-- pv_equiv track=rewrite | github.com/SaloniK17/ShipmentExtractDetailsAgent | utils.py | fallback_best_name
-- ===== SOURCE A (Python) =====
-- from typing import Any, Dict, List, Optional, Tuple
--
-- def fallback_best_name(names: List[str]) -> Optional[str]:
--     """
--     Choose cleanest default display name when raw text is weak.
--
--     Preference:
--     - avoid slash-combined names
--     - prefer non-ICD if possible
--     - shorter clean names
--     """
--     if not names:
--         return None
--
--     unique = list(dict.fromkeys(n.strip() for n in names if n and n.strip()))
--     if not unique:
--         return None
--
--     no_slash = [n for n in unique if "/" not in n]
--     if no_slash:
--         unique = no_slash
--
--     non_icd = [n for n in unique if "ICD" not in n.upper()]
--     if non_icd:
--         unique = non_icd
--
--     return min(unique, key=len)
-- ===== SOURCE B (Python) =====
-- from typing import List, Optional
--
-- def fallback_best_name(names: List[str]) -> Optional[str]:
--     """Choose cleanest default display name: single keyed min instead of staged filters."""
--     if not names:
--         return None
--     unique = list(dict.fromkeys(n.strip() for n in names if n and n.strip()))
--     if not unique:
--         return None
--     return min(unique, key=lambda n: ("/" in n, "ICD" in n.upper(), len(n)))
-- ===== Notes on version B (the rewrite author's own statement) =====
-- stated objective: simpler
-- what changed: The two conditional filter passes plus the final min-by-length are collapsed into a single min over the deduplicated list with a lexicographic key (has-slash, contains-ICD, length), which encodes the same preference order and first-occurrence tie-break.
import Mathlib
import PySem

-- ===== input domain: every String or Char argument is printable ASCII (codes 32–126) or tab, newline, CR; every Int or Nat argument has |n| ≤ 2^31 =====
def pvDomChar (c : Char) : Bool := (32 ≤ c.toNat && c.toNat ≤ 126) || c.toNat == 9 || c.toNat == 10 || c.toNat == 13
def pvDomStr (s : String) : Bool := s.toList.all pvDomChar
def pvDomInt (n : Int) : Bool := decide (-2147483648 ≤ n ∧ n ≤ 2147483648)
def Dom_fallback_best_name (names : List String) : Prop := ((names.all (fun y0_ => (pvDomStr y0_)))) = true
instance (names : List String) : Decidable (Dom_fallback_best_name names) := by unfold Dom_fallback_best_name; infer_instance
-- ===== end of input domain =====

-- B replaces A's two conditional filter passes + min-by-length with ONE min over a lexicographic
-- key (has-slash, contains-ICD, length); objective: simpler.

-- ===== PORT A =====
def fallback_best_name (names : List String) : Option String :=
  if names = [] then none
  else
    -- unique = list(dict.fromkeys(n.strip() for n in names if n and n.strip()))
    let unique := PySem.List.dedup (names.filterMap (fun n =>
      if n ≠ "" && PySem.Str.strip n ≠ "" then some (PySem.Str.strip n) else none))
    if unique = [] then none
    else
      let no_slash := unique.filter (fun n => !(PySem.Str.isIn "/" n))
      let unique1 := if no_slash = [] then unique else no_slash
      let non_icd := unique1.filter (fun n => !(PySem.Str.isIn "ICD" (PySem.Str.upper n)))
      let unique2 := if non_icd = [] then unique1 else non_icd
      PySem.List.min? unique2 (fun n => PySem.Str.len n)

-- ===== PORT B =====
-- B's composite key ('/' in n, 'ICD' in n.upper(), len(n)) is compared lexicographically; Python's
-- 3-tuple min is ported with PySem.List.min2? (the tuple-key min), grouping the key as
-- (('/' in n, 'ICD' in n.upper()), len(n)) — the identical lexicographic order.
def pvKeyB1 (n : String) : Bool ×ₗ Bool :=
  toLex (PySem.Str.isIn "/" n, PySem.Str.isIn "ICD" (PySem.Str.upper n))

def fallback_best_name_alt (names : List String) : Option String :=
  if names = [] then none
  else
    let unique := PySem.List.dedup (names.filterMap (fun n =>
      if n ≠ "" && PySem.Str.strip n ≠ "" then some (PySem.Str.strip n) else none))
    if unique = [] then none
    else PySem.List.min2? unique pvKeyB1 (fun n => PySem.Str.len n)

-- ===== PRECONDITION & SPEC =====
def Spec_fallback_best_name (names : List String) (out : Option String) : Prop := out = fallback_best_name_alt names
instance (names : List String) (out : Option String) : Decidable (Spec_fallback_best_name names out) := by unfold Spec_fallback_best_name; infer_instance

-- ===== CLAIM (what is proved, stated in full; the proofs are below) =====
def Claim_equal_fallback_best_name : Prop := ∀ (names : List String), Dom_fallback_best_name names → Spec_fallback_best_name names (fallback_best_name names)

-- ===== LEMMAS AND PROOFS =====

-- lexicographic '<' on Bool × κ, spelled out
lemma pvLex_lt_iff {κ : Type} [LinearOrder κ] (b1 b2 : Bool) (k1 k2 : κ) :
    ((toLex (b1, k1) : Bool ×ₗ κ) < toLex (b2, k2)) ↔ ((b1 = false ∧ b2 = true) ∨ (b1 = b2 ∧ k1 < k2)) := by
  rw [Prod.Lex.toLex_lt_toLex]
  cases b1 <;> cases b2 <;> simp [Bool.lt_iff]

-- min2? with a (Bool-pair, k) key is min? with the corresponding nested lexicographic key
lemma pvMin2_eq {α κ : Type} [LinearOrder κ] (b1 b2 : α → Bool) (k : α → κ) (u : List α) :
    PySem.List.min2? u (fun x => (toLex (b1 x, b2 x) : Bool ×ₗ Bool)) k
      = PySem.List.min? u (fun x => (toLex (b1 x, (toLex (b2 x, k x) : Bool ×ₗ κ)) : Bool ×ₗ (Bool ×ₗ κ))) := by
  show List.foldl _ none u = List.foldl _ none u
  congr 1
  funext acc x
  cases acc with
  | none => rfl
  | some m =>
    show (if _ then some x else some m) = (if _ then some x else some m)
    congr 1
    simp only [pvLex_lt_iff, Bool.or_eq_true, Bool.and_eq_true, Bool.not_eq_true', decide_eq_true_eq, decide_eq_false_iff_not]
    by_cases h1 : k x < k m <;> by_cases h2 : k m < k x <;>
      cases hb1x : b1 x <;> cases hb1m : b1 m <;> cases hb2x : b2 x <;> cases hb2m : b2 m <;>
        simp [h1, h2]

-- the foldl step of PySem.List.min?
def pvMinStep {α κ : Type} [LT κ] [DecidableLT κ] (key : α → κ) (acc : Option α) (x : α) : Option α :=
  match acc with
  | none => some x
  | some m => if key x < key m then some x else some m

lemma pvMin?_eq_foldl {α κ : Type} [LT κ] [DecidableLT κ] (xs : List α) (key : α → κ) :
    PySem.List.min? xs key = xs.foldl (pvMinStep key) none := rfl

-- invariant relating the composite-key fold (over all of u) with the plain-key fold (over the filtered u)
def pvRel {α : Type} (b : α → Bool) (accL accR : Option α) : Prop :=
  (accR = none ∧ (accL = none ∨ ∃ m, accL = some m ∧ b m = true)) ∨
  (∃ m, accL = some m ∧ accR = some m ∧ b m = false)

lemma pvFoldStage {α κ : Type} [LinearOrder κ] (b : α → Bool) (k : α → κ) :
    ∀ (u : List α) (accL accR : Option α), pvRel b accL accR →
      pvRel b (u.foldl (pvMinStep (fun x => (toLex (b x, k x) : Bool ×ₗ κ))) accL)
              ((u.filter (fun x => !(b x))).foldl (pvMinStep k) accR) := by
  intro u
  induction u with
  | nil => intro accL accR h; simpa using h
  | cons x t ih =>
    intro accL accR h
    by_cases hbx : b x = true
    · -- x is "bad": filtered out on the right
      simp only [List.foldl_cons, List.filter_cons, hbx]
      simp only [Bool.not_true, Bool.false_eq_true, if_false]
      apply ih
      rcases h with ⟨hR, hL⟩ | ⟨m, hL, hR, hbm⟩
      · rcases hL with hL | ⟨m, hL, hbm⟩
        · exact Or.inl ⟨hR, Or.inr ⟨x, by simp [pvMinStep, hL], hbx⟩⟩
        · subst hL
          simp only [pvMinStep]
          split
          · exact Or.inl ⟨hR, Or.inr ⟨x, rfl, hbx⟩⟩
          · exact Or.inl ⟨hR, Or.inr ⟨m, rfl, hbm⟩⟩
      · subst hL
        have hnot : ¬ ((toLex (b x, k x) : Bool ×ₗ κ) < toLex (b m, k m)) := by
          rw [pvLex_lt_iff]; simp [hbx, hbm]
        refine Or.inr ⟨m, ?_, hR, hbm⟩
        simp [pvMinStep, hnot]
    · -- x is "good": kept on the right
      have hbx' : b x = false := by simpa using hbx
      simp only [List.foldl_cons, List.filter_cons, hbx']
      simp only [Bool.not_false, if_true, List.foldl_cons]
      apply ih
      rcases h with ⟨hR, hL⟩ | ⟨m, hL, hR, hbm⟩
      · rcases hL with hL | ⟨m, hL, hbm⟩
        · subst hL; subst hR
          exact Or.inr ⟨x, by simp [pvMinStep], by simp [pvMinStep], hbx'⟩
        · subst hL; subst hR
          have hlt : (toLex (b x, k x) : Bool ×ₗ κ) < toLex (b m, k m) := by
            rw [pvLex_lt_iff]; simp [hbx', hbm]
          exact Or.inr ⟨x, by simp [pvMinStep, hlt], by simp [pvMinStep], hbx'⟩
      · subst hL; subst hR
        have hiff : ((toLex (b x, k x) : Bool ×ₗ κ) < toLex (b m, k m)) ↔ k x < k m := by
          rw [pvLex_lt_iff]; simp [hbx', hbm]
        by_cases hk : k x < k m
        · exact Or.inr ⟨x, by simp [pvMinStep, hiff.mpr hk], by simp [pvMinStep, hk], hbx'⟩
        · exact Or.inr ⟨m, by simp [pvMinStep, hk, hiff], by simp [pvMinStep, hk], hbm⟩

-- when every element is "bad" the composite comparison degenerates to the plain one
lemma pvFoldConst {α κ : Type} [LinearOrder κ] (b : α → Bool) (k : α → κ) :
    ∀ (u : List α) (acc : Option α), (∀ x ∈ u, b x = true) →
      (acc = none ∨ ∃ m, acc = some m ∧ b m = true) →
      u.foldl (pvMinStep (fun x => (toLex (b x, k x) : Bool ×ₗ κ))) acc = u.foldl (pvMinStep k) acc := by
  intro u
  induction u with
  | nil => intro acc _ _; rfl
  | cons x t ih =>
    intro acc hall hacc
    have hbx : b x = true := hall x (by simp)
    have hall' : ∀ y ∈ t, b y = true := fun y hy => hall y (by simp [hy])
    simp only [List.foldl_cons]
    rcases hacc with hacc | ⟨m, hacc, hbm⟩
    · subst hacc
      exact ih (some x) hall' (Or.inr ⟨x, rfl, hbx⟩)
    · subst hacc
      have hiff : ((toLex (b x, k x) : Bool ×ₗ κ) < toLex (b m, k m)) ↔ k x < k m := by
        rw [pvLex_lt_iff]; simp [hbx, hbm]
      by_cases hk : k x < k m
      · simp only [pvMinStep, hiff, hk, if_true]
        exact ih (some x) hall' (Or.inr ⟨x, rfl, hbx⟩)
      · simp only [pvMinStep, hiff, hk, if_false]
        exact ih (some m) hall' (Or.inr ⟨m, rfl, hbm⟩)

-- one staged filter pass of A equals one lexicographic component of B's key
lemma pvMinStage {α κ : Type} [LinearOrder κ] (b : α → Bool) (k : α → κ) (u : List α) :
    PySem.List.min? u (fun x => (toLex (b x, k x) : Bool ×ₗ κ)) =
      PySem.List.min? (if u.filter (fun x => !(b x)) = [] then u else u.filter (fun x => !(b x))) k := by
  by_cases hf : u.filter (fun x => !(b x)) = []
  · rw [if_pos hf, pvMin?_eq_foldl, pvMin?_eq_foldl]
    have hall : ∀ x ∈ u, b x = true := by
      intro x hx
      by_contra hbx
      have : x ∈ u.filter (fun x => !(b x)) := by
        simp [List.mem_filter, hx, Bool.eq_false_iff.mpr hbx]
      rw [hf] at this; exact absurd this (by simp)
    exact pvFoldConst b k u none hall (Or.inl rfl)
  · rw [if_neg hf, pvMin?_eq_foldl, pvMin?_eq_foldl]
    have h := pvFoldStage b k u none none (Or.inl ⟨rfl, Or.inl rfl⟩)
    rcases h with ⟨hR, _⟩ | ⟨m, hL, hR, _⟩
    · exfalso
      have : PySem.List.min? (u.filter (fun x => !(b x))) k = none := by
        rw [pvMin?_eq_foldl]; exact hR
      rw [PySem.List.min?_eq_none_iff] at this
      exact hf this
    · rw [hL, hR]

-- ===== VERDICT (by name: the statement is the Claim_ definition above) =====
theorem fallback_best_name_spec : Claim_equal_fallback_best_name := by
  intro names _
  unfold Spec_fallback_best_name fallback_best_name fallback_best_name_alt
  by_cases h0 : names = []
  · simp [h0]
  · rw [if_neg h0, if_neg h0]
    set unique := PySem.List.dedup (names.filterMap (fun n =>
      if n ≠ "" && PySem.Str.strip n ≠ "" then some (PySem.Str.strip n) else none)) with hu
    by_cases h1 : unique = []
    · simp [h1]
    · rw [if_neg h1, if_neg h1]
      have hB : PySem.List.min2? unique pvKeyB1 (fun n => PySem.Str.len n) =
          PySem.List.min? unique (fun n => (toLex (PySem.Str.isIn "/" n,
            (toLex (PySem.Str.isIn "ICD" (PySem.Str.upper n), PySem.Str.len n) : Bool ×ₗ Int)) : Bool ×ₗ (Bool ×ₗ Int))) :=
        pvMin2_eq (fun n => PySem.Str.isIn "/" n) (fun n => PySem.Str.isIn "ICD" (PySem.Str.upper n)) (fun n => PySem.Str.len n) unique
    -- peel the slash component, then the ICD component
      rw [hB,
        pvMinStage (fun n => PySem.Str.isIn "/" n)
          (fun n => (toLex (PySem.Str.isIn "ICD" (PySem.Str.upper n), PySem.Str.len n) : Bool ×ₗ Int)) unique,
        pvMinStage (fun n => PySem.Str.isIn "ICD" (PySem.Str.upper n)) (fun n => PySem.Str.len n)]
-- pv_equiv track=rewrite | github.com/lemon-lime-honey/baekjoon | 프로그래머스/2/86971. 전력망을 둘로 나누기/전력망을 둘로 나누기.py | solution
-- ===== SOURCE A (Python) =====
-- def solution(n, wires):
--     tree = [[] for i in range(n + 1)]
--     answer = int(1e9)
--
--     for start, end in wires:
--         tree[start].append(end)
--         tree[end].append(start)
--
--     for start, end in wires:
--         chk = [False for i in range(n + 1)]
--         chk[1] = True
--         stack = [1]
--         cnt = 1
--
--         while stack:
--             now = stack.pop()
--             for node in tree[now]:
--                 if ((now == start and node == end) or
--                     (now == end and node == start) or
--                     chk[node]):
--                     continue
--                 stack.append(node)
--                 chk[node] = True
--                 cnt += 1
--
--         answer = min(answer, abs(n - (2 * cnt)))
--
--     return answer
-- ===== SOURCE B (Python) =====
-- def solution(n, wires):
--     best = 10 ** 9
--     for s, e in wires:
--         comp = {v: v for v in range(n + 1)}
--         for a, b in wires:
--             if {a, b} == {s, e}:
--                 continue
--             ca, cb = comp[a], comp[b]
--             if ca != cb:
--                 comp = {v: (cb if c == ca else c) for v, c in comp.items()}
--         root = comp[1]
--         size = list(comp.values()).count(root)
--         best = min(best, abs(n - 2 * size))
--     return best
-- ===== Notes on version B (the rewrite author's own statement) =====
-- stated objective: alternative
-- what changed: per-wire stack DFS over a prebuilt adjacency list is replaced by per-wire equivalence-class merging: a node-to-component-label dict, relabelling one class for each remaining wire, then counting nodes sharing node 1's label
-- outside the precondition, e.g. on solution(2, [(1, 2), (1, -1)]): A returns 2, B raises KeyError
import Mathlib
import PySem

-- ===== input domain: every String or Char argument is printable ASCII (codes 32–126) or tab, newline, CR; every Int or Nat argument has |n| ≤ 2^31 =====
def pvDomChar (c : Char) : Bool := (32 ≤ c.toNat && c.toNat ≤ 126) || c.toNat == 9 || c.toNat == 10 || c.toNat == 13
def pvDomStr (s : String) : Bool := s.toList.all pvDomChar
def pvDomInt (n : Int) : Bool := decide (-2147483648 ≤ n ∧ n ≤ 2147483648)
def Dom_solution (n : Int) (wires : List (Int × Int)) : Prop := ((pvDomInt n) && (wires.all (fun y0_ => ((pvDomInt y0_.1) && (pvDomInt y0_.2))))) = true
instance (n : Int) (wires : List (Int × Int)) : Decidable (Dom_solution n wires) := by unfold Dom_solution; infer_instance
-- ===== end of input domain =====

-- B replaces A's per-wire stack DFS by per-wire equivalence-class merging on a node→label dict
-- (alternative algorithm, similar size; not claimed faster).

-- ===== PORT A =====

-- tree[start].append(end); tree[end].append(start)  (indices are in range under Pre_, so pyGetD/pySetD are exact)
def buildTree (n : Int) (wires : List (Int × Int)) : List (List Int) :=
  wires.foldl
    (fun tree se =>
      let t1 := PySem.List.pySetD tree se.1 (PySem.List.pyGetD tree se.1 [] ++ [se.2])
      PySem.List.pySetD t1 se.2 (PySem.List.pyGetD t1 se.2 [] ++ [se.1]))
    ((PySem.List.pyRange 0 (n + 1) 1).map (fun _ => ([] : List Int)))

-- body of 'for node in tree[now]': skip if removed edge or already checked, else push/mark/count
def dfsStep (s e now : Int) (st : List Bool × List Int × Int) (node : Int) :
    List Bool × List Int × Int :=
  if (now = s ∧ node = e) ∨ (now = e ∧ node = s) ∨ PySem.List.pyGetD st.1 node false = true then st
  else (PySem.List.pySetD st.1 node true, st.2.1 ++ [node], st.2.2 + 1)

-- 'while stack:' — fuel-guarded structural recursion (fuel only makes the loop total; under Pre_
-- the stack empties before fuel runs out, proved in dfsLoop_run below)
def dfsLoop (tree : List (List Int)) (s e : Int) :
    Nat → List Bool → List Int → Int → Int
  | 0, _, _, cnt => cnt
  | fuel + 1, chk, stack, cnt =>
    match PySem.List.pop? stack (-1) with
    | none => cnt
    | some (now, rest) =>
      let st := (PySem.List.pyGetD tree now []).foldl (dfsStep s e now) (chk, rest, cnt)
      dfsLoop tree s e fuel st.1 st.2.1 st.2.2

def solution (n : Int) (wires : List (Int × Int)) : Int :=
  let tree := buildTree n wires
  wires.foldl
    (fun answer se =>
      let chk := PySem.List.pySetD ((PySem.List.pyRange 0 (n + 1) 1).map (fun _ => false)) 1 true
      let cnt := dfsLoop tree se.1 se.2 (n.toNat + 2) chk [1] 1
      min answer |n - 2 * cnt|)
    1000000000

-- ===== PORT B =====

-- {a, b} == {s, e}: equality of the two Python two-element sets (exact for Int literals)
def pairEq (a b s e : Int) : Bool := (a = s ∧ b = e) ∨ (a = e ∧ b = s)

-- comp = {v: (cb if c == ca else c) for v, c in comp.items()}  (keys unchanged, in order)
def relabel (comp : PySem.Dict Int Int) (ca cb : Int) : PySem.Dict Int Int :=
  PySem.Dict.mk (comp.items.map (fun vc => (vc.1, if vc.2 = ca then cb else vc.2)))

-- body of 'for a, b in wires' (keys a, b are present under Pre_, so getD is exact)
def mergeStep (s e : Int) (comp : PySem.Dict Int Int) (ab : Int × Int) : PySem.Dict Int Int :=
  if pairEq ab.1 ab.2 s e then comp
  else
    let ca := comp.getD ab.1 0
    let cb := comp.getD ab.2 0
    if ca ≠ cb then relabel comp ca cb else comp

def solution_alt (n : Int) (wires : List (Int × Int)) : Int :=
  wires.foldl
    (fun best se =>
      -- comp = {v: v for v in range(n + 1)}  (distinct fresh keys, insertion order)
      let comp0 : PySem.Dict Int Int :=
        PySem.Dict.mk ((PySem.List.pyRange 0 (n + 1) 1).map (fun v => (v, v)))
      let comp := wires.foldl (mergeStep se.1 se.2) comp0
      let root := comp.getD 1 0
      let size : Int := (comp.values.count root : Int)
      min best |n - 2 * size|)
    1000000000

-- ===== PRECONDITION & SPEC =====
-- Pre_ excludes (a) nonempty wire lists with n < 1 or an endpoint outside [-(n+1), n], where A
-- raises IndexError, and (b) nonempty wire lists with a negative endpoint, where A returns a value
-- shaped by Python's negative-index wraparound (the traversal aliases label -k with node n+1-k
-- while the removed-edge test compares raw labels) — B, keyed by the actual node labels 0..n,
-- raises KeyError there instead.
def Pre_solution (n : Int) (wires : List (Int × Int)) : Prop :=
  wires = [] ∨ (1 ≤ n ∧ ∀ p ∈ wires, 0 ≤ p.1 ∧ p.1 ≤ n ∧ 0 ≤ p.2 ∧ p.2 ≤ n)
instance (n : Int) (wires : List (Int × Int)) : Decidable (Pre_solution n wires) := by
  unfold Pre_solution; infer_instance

****************************************

■ PROBLEM TO SOLVE: Among the entries above, find the line with "-- Pre_ excludes" and the line with "-- while the"; give again exactly these two lines and all lines between them.

■ TASK OUTPUT:
-- Pre_ excludes (a) nonempty wire lists with n < 1 or an endpoint outside [-(n+1), n], where A
-- raises IndexError, and (b) nonempty wire lists with a negative endpoint, where A returns a value
-- shaped by Python's negative-index wraparound (the traversal aliases label -k with node n+1-k
-- while the removed-edge test compares raw labels) — B, keyed by the actual node labels 0..n,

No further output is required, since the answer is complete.